So the below was written for a celebrity website around about the start of the live finals of X Factor. It had been in the press that some poor love was made ill by the sight of Simon. I thought I was major lols, but guys, it was a major fail. 

Simon Cowell causing nausea and sickness in the north east since 1959
The people and Kelly Clarkson (lord praise her) have taught us that ‘what doesn’t kill you makes you stronger.’ What they didn’t teach us is that it can also lead to some inexplicable publicity.

Some poor love in Sunderland has started suffering panic attacks whenever she sees Simon’s face. Her panic attacks are so frantic, so immense that the tabloids all the way down at Kingslanding have heard her pain and felt a desperate need to share it with the world. This is not at all a desperate attempt by the X Factor minions to get any type of coverage, no sir, not this time, not at all.
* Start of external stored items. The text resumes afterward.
-- pv_equiv track=rewrite | github.com/pypi-data/pypi-mirror-383 | packages/dexpi.specificator/dexpi_specificator-1.0.0rc14-py3-none-any.whl/dexpi/specificator/uom_handling/uom_reader.py | camel_to_normal
-- ===== SOURCE A (Python) =====
-- def camel_to_normal(text):
--
--     # TODO?
--     if text == 'pH':
--         return text
--
--     assert ' ' not in text, text
--     result = []
--     for char in text:
--         if char.isupper():
--             if result:
--                 result.append(' ')
--             char = char.lower()
--         result.append(char)
--     return ''.join(result)
-- ===== SOURCE B (Python) =====
-- def camel_to_normal(text):
--     # B: recursively split the text at uppercase boundaries into camel segments,
--     # then lowercase each whole segment and join the segments with spaces.
--     if text == 'pH':
--         return text
--     assert ' ' not in text, text
--     return ' '.join(word.lower() for word in _camel_words(text))
--
--
-- def _camel_words(text):
--     # the first segment runs from index 0 up to the next uppercase letter;
--     # the rest of the segments come from recursing on the remainder
--     if not text:
--         return []
--     i = 1
--     while i < len(text) and not text[i].isupper():
--         i += 1
--     return [text[:i]] + _camel_words(text[i:])
-- ===== Notes on version B (the rewrite author's own statement) =====
-- stated objective: alternative
-- what changed: Replaces A's single stateful accumulator loop (insert-a-space-before-each-uppercase, lowercase that char) with a recursive two-phase shape: split the text into camel segments at uppercase boundaries, then lowercase each whole segment and ' '.join them; Pre_ excludes texts containing a space, on which A's assert raises AssertionError.
import Mathlib
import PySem

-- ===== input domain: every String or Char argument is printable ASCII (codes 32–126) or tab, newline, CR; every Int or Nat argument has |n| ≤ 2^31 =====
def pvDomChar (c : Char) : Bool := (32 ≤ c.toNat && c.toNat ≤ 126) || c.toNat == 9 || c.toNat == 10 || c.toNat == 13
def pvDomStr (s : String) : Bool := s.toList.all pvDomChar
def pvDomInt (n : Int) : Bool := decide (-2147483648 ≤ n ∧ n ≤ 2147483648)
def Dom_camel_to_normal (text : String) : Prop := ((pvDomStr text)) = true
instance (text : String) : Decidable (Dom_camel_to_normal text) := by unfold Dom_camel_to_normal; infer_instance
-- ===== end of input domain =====

-- B splits the text recursively into camel segments at uppercase boundaries and
-- joins the lowercased segments with spaces, instead of A's stateful
-- accumulator loop (objective: alternative); both assert ' ' not in text.

-- ===== PORT A =====
def camel_to_normal (text : String) : String :=
  if text == "pH" then text
  else
    -- (the assert raising on texts containing ' ' is excluded by Pre_)
    String.ofList (text.toList.foldl (fun result char =>
      if PySem.Chars.isupper char then
        (if result = [] then result else result ++ [' ']) ++ [PySem.Chars.lowerChar char]
      else
        result ++ [char]) [])

-- ===== PORT B =====
-- _camel_words: the while loop scans past the leading run of non-uppercase
-- characters of text[1:], so text[:i] is the head char plus that run and
-- text[i:] is the rest (= takeWhile / dropWhile of the tail).
def pvCamelWords : List Char → List (List Char)
  | [] => []
  | c :: rest =>
      (c :: rest.takeWhile (fun ch => !(PySem.Chars.isupper ch))) ::
      pvCamelWords (rest.dropWhile (fun ch => !(PySem.Chars.isupper ch)))
termination_by cs => cs.length
decreasing_by
  simp only [List.length_cons]
  exact Nat.lt_succ_of_le (List.length_dropWhile_le _ _)

def camel_to_normal_alt (text : String) : String :=
  if text == "pH" then text
  else
    -- ' '.join(word.lower() for word in _camel_words(text))
    String.ofList (PySem.Chars.join [' ']
      ((pvCamelWords text.toList).map PySem.Chars.lower))

-- ===== PRECONDITION & SPEC =====
-- A's assert raises AssertionError on any text containing ' ' (other than the
-- early-returned literal "pH", which contains none anyway): exactly those
-- inputs are excluded.
def Pre_camel_to_normal (text : String) : Prop := ' ' ∉ text.toList
instance (text : String) : Decidable (Pre_camel_to_normal text) := by unfold Pre_camel_to_normal; infer_instance
def pvWitness_camel_to_normal : String := "helloBigWorld"

def Spec_camel_to_normal (text : String) (out : String) : Prop := out = camel_to_normal_alt text
instance (text : String) (out : String) : Decidable (Spec_camel_to_normal text out) := by unfold Spec_camel_to_normal; infer_instance

-- ===== CLAIM (what is proved, stated in full; the proofs are below) =====
def Claim_equal_camel_to_normal : Prop := ∀ (text : String), Dom_camel_to_normal text → Pre_camel_to_normal text → Spec_camel_to_normal text (camel_to_normal text)

-- ===== LEMMAS AND PROOFS =====

-- dropWhile's first survivor fails the predicate
theorem pvDropWhile_head {α : Type} (p : α → Bool) (l : List α) (u : α) (rest : List α)
    (h : l.dropWhile p = u :: rest) : p u = false := by
  induction l with
  | nil => simp at h
  | cons a l ih =>
    rw [List.dropWhile_cons] at h
    by_cases hpa : p a = true
    · rw [if_pos hpa] at h; exact ih h
    · rw [if_neg hpa] at h
      cases h
      simpa using hpa

-- the piece a non-leading character contributes to A's accumulator
def pvPiece (ch : Char) : List Char :=
  if PySem.Chars.isupper ch then [' ', PySem.Chars.lowerChar ch] else [ch]

-- A's loop, restarted from a nonempty accumulator, appends exactly the pieces
theorem pvFoldl_nonempty (cs : List Char) (acc : List Char) (h : acc ≠ []) :
    cs.foldl (fun result char =>
      if PySem.Chars.isupper char then
        (if result = [] then result else result ++ [' ']) ++ [PySem.Chars.lowerChar char]
      else result ++ [char]) acc = acc ++ cs.flatMap pvPiece := by
  induction cs generalizing acc with
  | nil => simp
  | cons c cs ih =>
    simp only [List.foldl_cons, List.flatMap_cons, pvPiece]
    by_cases hu : PySem.Chars.isupper c = true
    · rw [if_pos hu, if_neg h, ih _ (by simp), if_pos hu]
      simp
    · rw [if_neg hu, ih _ (by simp [h]), if_neg hu]
      simp

theorem pvLower_nonupper (c : Char) (h : PySem.Chars.isupper c = false) :
    PySem.Chars.lowerChar c = c := by
  simp [PySem.Chars.lowerChar, h]

-- pieces of a run of non-uppercase characters are the characters themselves
theorem pvFlatMap_nonupper (w : List Char) (h : ∀ c ∈ w, PySem.Chars.isupper c = false) :
    w.flatMap pvPiece = w := by
  induction w with
  | nil => simp
  | cons c w ih =>
    rw [List.flatMap_cons, pvPiece, if_neg (by simp [h c List.mem_cons_self]),
      ih fun x hx => h x (List.mem_cons_of_mem _ hx)]
    simp

-- a non-uppercase run lowercases to itself
theorem pvLower_run (w : List Char) (h : ∀ c ∈ w, PySem.Chars.isupper c = false) :
    PySem.Chars.lower w = w := by
  unfold PySem.Chars.lower
  induction w with
  | nil => simp
  | cons c w ih =>
    simp [pvLower_nonupper c (h c List.mem_cons_self),
      ih fun x hx => h x (List.mem_cons_of_mem _ hx)]

-- the core correspondence: A's head-piece plus tail-pieces is B's joined words
theorem pvCore (cs : List Char) (c : Char) :
    (if PySem.Chars.isupper c then [PySem.Chars.lowerChar c] else [c]) ++ cs.flatMap pvPiece
      = PySem.Chars.join [' '] ((pvCamelWords (c :: cs)).map PySem.Chars.lower) := by
  induction hn : cs.length using Nat.strong_induction_on generalizing cs c with
  | _ n ih =>
  rw [pvCamelWords]
  set p : Char → Bool := fun ch => !(PySem.Chars.isupper ch) with hp
  have hsplit : cs.takeWhile p ++ cs.dropWhile p = cs := List.takeWhile_append_dropWhile
  have htw : ∀ x ∈ cs.takeWhile p, PySem.Chars.isupper x = false := by
    intro x hx
    have := List.mem_takeWhile_imp hx
    simpa [hp] using this
  have hhead : (if PySem.Chars.isupper c then [PySem.Chars.lowerChar c] else [c])
      = [PySem.Chars.lowerChar c] := by
    by_cases hu : PySem.Chars.isupper c = true
    · simp [hu]
    · simp [hu, pvLower_nonupper c (by simpa using hu)]
  have hflat : cs.flatMap pvPiece
      = cs.takeWhile p ++ (cs.dropWhile p).flatMap pvPiece := by
    conv_lhs => rw [← hsplit]
    rw [List.flatMap_append, pvFlatMap_nonupper _ htw]
  have hlowerWord : PySem.Chars.lower (c :: cs.takeWhile p)
      = PySem.Chars.lowerChar c :: cs.takeWhile p := by
    unfold PySem.Chars.lower
    simp only [List.map_cons]
    have := pvLower_run (cs.takeWhile p) htw
    unfold PySem.Chars.lower at this
    rw [this]
  cases hd : cs.dropWhile p with
  | nil =>
    simp only [hd, pvCamelWords, List.map_cons, List.map_nil, hflat, hd,
      List.flatMap_nil, List.append_nil, hhead, hlowerWord]
    simp [PySem.Chars.join, List.intercalate]
  | cons u rest =>
    have hu : PySem.Chars.isupper u = true := by
      have h1 := pvDropWhile_head p cs u rest hd
      simpa [hp] using h1
    have hlen : rest.length < n := by
      have h1 : (cs.dropWhile p).length ≤ cs.length := List.length_dropWhile_le _ _
      rw [hd] at h1
      simp only [List.length_cons] at h1
      omega
    have hih := ih rest.length hlen rest u rfl
    rw [hhead, hflat, hd, List.flatMap_cons, List.map_cons, hlowerWord, pvCamelWords]
    rw [List.map_cons, PySem.Chars.join_cons_cons, ← List.map_cons, ← pvCamelWords, ← hih]
    simp [pvPiece, hu]

theorem camel_to_normal_spec : Claim_equal_camel_to_normal := by
  intro text _hdom _hpre
  unfold Spec_camel_to_normal camel_to_normal camel_to_normal_alt
  by_cases hpH : text == "pH"
  · simp [hpH]
  · simp only [hpH, Bool.false_eq_true, if_false]
    cases hcs : text.toList with
    | nil => simp [pvCamelWords, PySem.Chars.join, List.intercalate]
    | cons c cs =>
      rw [List.foldl_cons]
      by_cases hu : PySem.Chars.isupper c = true
      · rw [if_pos hu, if_pos rfl, List.nil_append,
          pvFoldl_nonempty cs [PySem.Chars.lowerChar c] (by simp)]
        rw [show [PySem.Chars.lowerChar c]
            = (if PySem.Chars.isupper c then [PySem.Chars.lowerChar c] else [c]) by simp [hu]]
        rw [pvCore cs c]
      · rw [if_neg hu, List.nil_append, pvFoldl_nonempty cs [c] (by simp)]
        rw [show [c] = (if PySem.Chars.isupper c then [PySem.Chars.lowerChar c] else [c]) by
          simp [hu]]
        rw [pvCore cs c]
Can you just imagine the meeting?

PR 1 – Guys guys, Strictly is like totally beating us in the ratings ya, what can we do? ya.
PR 2 – Well they do have Alison Hammond.
PR 3 – Remember back at the start, how Simon was all like, the villain, and people were all like booooo, can we do that again ya?
PR 4 – Ya, lets completely ignore the fact that Bake Off and Strictly with their eternal optimism along with all the research that shows that in a recession, yes guys that is still going on, people tend to want positive reaffirming entertainment rather than cynical, joyless and snide programming that tells them that they are shit, their jobs are shit and that unless they put themselves in a position that privacy is only a pipe dream then their whole pointless existence is just shit.
PR 1 – Ya, I hear what your saying, but I really think that if we make it sound like people are scared of Simon then the masses will tune in.
PR 2 – How are our viewing figures in……the north. *lightning strike* *sound of Cilla slapping a waiter*
PR 3 – Bad.
PR 1 – Let’s make a fool out of someone in Sunderland, those yobs will lap it up.
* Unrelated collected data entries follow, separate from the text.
-- ---------- way-chains ----------
inductive WChain (way : ℕ → ℕ) : List ℕ → Prop
  | single (t : ℕ) : way t = 0 → WChain way [t]
  | cons (t t' : ℕ) (rest : List ℕ) : way t = t' → WChain way (t' :: rest) →
      WChain way (t :: t' :: rest)

theorem wchain_way_tail (way : ℕ → ℕ) (C : List ℕ) (h : WChain way C) :
    ∀ b ∈ C, way b = 0 ∨ way b ∈ C.tail := by
  induction h with
  | single t ht =>
    intro b hb
    rw [List.mem_singleton] at hb
    subst hb
    exact Or.inl ht
  | cons t t' rest hw _ ih =>
    intro b hb
    rcases List.mem_cons.mp hb with h | h
    · subst h
      exact Or.inr (hw ▸ List.mem_cons_self)
    · rcases ih b h with h' | h'
      · exact Or.inl h'
      · exact Or.inr (List.mem_cons_of_mem _ h')

theorem wchain_zero_unique (way : ℕ → ℕ) (C : List ℕ) (h : WChain way C) (h0 : 0 ∉ C)
    (hnd : C.Nodup) : ∀ a b, a ∈ C → b ∈ C → way a = 0 → way b = 0 → a = b := by
  induction h with
  | single t ht =>
    intro a b ha hb _ _
    rw [List.mem_singleton] at ha hb
    omega
  | cons t t' rest hw hC ih =>
    intro a b ha hb hwa hwb
    have ht'ne : t' ≠ 0 := fun h => h0 (by rw [← h]; exact List.mem_cons_of_mem _ List.mem_cons_self)
    rcases List.mem_cons.mp ha with h | h
    · subst h
      rw [hw] at hwa
      exact absurd hwa ht'ne
    · rcases List.mem_cons.mp hb with h' | h'
      · subst h'
        rw [hw] at hwb
        exact absurd hwb ht'ne
      · exact ih (fun hm => h0 (List.mem_cons_of_mem _ hm)) (List.Nodup.of_cons hnd) a b h h' hwa hwb

theorem wchain_way_inj (way : ℕ → ℕ) (C : List ℕ) (h : WChain way C) (h0 : 0 ∉ C)
    (hnd : C.Nodup) : ∀ a b, a ∈ C → b ∈ C → way a = way b → a = b := by
  induction h with
  | single t ht =>
    intro a b ha hb _
    rw [List.mem_singleton] at ha hb
    omega
  | cons t t' rest hw hC ih =>
    intro a b ha hb hab
    have hnt : t' ∉ rest := (List.nodup_cons.mp (List.Nodup.of_cons hnd)).1
    have ht'ne : t' ≠ 0 := fun h => h0 (by rw [← h]; exact List.mem_cons_of_mem _ List.mem_cons_self)
    have htail : ∀ x ∈ t' :: rest, way x = t' → False := by
      intro x hx hwx
      rcases wchain_way_tail way _ hC x hx with h' | h'
      · rw [hwx] at h'
        exact ht'ne h'
      · rw [hwx] at h'
        exact hnt h'
    rcases List.mem_cons.mp ha with h | h
    · subst h
      rcases List.mem_cons.mp hb with h' | h'
      · omega
      · exfalso
        rw [hw] at hab
        exact htail b h' hab.symm
    · rcases List.mem_cons.mp hb with h' | h'
      · subst h'
        exfalso
        rw [hw] at hab
        exact htail a h hab
      · exact ih (fun hm => h0 (List.mem_cons_of_mem _ hm)) (List.Nodup.of_cons hnd) a b h h' hab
Now what they wanted to achieve, heaven knows. Simon is actually kind of likeable, he goes to Harvester, do you go to Harvester? No you don’t. See, Simon is more of a person than you are. Maybe Cheryl made the whole thing up, maybe it’s actually true and Simon inviting Ms.Sunderland along to a recording is the equivalent of a huge rat inviting Lynda Robson round for a cuppa.

All and none of these things could be true. If Ms. Sunderland had expressed a level of anxiety when viewing Dappy we would have all nodded our heads, agreed and not felt a need to write this mess.

We’ve got a lot of pictures of Simon for you. Let us know in great detail how they make you feel.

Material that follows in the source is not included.